>>>>

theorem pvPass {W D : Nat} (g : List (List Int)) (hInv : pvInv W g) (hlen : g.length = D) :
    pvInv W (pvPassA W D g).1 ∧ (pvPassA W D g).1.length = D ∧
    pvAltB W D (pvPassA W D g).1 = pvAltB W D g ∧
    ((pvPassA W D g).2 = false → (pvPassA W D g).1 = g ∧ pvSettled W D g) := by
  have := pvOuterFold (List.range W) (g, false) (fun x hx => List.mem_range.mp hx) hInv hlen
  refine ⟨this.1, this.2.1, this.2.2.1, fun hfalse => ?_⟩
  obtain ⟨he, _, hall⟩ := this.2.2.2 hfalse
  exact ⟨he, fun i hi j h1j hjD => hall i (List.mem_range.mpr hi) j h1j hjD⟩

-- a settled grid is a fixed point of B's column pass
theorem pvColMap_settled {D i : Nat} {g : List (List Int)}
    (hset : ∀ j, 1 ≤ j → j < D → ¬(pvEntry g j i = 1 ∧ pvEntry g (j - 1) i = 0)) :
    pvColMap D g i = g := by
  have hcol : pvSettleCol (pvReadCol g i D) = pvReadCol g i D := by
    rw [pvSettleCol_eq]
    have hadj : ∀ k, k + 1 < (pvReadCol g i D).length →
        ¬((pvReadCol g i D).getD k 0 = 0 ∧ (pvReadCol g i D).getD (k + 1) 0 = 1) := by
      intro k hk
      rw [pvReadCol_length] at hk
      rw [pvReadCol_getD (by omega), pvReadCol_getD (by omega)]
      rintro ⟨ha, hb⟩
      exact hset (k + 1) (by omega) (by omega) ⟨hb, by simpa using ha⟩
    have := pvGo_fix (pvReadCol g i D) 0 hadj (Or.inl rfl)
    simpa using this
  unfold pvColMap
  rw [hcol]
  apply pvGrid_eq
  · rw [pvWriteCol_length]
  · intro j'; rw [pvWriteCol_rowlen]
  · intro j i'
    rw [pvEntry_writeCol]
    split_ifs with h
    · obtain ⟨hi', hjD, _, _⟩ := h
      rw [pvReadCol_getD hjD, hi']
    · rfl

<<<<

For every line in the material above, note whether the word "using" appears, then state the number of lines where it does and nothing else.

2